▸ Recorded information:
-- pv_equiv track=rewrite | github.com/OpenRareDisease/openrd | apps/report-manager/app/services/fshd_report_service.py | _build_line_windows
-- ===== SOURCE A (Python) =====
-- from typing import Any, Dict, Iterable, List, Optional, Tuple
--
-- def _build_line_windows(lines: List[str], max_window: int = 2) -> List[str]:
--     windows: List[str] = list(lines)
--     for index in range(len(lines)):
--         merged = lines[index]
--         for width in range(1, max_window):
--             if index + width >= len(lines):
--                 break
--             merged = f"{merged}{lines[index + width]}"
--             windows.append(merged)
--     return windows
-- ===== SOURCE B (Python) =====
-- from typing import List
--
-- def _build_line_windows(lines: List[str], max_window: int = 2) -> List[str]:
--     # Walk the suffixes of `lines` instead of indexing: for each suffix, the
--     # windows starting there are the running concatenations of its head with
--     # the next pieces, bounded by the slice stop `limit`.
--     limit = max_window if max_window > 1 else 1  # sizes > 1 exist only when max_window >= 2
--     out: List[str] = list(lines)
--     suffix = lines
--     while suffix:
--         acc = suffix[0]
--         for piece in suffix[1:limit]:
--             acc = acc + piece
--             out.append(acc)
--         suffix = suffix[1:]
--     return out
-- ===== Notes on version B (the rewrite author's own statement) =====
-- stated objective: alternative
-- what changed: B drops A's integer index loop entirely: it walks the suffixes of the list, and for each suffix emits the running concatenations of its head with the pieces of the slice suffix[1:limit], so the length bound comes from slicing instead of A's index+width>=len break.
import Mathlib
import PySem

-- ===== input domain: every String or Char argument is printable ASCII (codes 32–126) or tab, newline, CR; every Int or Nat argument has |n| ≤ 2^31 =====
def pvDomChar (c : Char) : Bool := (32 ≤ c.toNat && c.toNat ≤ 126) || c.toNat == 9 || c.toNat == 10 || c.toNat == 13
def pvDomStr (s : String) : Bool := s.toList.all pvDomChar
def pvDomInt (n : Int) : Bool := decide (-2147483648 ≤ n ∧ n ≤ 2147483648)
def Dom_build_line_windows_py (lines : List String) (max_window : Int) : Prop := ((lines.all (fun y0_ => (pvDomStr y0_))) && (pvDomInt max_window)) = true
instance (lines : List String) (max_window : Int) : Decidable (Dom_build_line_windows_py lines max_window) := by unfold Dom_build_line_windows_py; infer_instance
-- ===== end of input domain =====

-- B replaces A's integer index loop by a walk over the suffixes of the list, each window
-- coming from a slice of the current suffix (alternative decomposition; same outputs).

-- ===== PORT A =====
-- inner `for width in range(1, max_window)` loop with its break and the running `merged` accumulator
-- (f"{merged}{lines[index+width]}" is string concatenation, ported exactly as PySem.Str.join "" [merged, x])
def pvA_inner (lines : List String) (n index mw w : Int) (merged : String) (windows : List String) : List String :=
  if _hlt : w < mw then
    if index + w ≥ n then windows
    else
      let merged' := PySem.Str.join "" [merged, PySem.List.pyGetD lines (index + w) ""]
      pvA_inner lines n index mw (w + 1) merged' (windows ++ [merged'])
  else windows
termination_by (mw - w).toNat
decreasing_by omega

def build_line_windows_py (lines : List String) (max_window : Int) : List String :=
  let n : Int := (lines.length : Int)
  (PySem.List.pyRange 0 n 1).foldl
    (fun windows index =>
      pvA_inner lines n index max_window 1
        (PySem.List.pyGetD lines index "") windows)
    lines

-- ===== PORT B =====
-- Python `a + b` on strings, exact: concatenation of the character lists
def pvCat (a b : String) : String := String.ofList (a.toList ++ b.toList)

-- the `while suffix:` loop: structural recursion on the suffix (suffix = suffix[1:] each round);
-- the inner `for piece in suffix[1:limit]` accumulates the pair (acc, appended windows)
def pvB_walk (limit : Int) : List String → List String
  | [] => []
  | s :: rest =>
      let st := (PySem.List.slice (s :: rest) (some 1) (some limit)).foldl
        (fun (st : String × List String) piece =>
          let m := pvCat st.1 piece
          (m, st.2 ++ [m])) (s, ([] : List String))
      st.2 ++ pvB_walk limit rest

def build_line_windows_py_alt (lines : List String) (max_window : Int) : List String :=
  let limit : Int := if max_window > 1 then max_window else 1
  lines ++ pvB_walk limit lines

-- ===== PRECONDITION & SPEC =====
def Spec_build_line_windows_py (lines : List String) (max_window : Int) (out : List String) : Prop := out = build_line_windows_py_alt lines max_window
instance (lines : List String) (max_window : Int) (out : List String) : Decidable (Spec_build_line_windows_py lines max_window out) := by unfold Spec_build_line_windows_py; infer_instance

-- ===== CLAIM (what is proved, stated in full; the proofs are below) =====
def Claim_equal_build_line_windows_py : Prop := ∀ (lines : List String) (max_window : Int), Dom_build_line_windows_py lines max_window → Spec_build_line_windows_py lines max_window (build_line_windows_py lines max_window)

-- ===== LEMMAS AND PROOFS =====

-- the common value of both inner loops: the running concatenations of `acc` with the pieces
def pvGrp (acc : String) : List String → List String
  | [] => []
  | p :: ps => pvCat acc p :: pvGrp (pvCat acc p) ps

def pvK (mw : Int) : Nat := (mw - 1).toNat

theorem pv_cat_eq_join (a b : String) :
    PySem.Str.join "" [a, b] = pvCat a b := by
  apply String.toList_inj.mp
  simp [PySem.Str.toList_join, pvCat, PySem.Chars.join_cons_cons, PySem.Chars.join_singleton]

-- A's inner loop appends the running concatenations of the next (mw - w) lines
theorem pvA_inner_eq_grp (lines : List String) (index w mw : Int) (h0 : 0 ≤ index)
    (hw : 1 ≤ w) (merged : String) (ws : List String) :
    pvA_inner lines (lines.length : Int) index mw w merged ws
      = ws ++ pvGrp merged ((lines.drop (index + w).toNat).take (mw - w).toNat) := by
  rw [pvA_inner]
  by_cases hlt : w < mw
  · rw [dif_pos hlt]
    by_cases hbrk : index + w ≥ (lines.length : Int)
    · rw [if_pos hbrk]
      have hdrop : lines.drop (index + w).toNat = [] := by
        apply List.drop_eq_nil_of_le; omega
      simp [hdrop, pvGrp]
    · rw [if_neg hbrk]
      have hk : (index + w).toNat < lines.length := by omega
      have hdrop : lines.drop (index + w).toNat
          = lines[(index + w).toNat] :: lines.drop ((index + w).toNat + 1) := by
        exact List.drop_eq_getElem_cons hk
      have hget : PySem.List.pyGetD lines (index + w) ""
          = lines[(index + w).toNat] := by
        exact PySem.List.pyGetD_eq_getElem lines (i := index + w) "" (by omega) (by omega)
      have htake : ((mw - w).toNat) = ((mw - (w+1)).toNat) + 1 := by omega
      have hd1 : ((index + w).toNat + 1) = (index + (w + 1)).toNat := by omega
      rw [pvA_inner_eq_grp lines index (w+1) mw h0 (by omega), hdrop, htake,
          List.take_succ_cons, pvGrp, hget, pv_cat_eq_join, hd1]
      simp
  · rw [dif_neg hlt]
    have : (mw - w).toNat = 0 := by omega
    simp [this, pvGrp]
termination_by (mw - w).toNat
decreasing_by omega

-- B's inner fold computes the same running concatenations
theorem pvB_fold_eq_grp (pieces : List String) (m : String) (ws : List String) :
    (pieces.foldl (fun (st : String × List String) piece =>
        let q := pvCat st.1 piece
        (q, st.2 ++ [q])) (m, ws)).2 = ws ++ pvGrp m pieces := by
  induction pieces generalizing m ws with
  | nil => simp [pvGrp]
  | cons p ps ih => simp [List.foldl_cons, pvGrp, ih]

-- the slice suffix[1:limit] is the next (mw - 1) pieces
theorem pv_slice_take (mw : Int) (s : String) (rest : List String) :
    PySem.List.slice (s :: rest) (some 1) (some (if mw > 1 then mw else 1))
      = rest.take (pvK mw) := by
  by_cases h : mw > 1
  · rw [if_pos h, PySem.List.slice_toNat (s :: rest) (a := 1) (b := mw) (by omega) (by omega)]
    have h1 : mw.toNat - (1:Int).toNat = pvK mw := by simp [pvK, Int.toNat_one]
    rw [h1]
    norm_num
  · rw [if_neg h, PySem.List.slice_toNat (s :: rest) (a := 1) (b := 1) (by omega) (by omega)]
    have h1 : pvK mw = 0 := by simp [pvK]; omega
    simp [h1]

-- B's suffix walk, written as the per-start-index groups
theorem pvB_walk_eq_tails (mw : Int) (lines : List String) :
    pvB_walk (if mw > 1 then mw else 1) lines
      = (List.range lines.length).flatMap
          (fun i => pvGrp (lines.getD i "") ((lines.drop (i+1)).take (pvK mw))) := by
  induction lines with
  | nil => simp [pvB_walk]
  | cons s rest ih =>
    rw [pvB_walk]
    simp only [pv_slice_take, pvB_fold_eq_grp, List.nil_append]
    rw [ih, List.length_cons, List.range_succ_eq_map, List.flatMap_cons, List.flatMap_map]
    simp

-- ===== VERDICT (by name: the statement is the Claim_ definition above) =====
theorem build_line_windows_py_spec : Claim_equal_build_line_windows_py := by
  intro lines max_window _
  unfold Spec_build_line_windows_py build_line_windows_py build_line_windows_py_alt
  dsimp only
  have hbody : (PySem.List.pyRange 0 (lines.length : Int) 1).foldl
      (fun windows index =>
        pvA_inner lines (lines.length : Int) index max_window 1
          (PySem.List.pyGetD lines index "") windows) lines
      = (PySem.List.pyRange 0 (lines.length : Int) 1).foldl
        (fun windows index => windows ++
          pvGrp (PySem.List.pyGetD lines index "")
            ((lines.drop (index + 1).toNat).take (max_window - 1).toNat)) lines := by
    apply PySem.List.foldl_congr_mem
    intro ws index hmem
    have hr := (PySem.List.mem_pyRange_one).mp hmem
    exact pvA_inner_eq_grp lines index 1 max_window (by omega) (by omega) _ ws
  rw [hbody, PySem.List.foldl_append_eq_flatMap, pvB_walk_eq_tails max_window lines,
      PySem.List.pyRange_one, List.flatMap_map]
  congr 1
  have hlen : ((lines.length : Int) - 0).toNat = lines.length := by omega
  rw [hlen]
  apply List.flatMap_congr
  intro k hk
  have hk' : k < lines.length := List.mem_range.mp hk
  have h1 : PySem.List.pyGetD lines (0 + (k : Int)) "" = lines.getD k "" := by
    rw [zero_add, PySem.List.pyGetD_natCast]
  have h2 : ((0 : Int) + (k : Int) + 1).toNat = k + 1 := by omega
  have h3 : (max_window - 1).toNat = pvK max_window := rfl
  rw [h1, h2, h3]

▸ What needs to be done: Nothing but a number should be given: the count of lines in the entries that contain the word "induction".

▸ Answer space: 2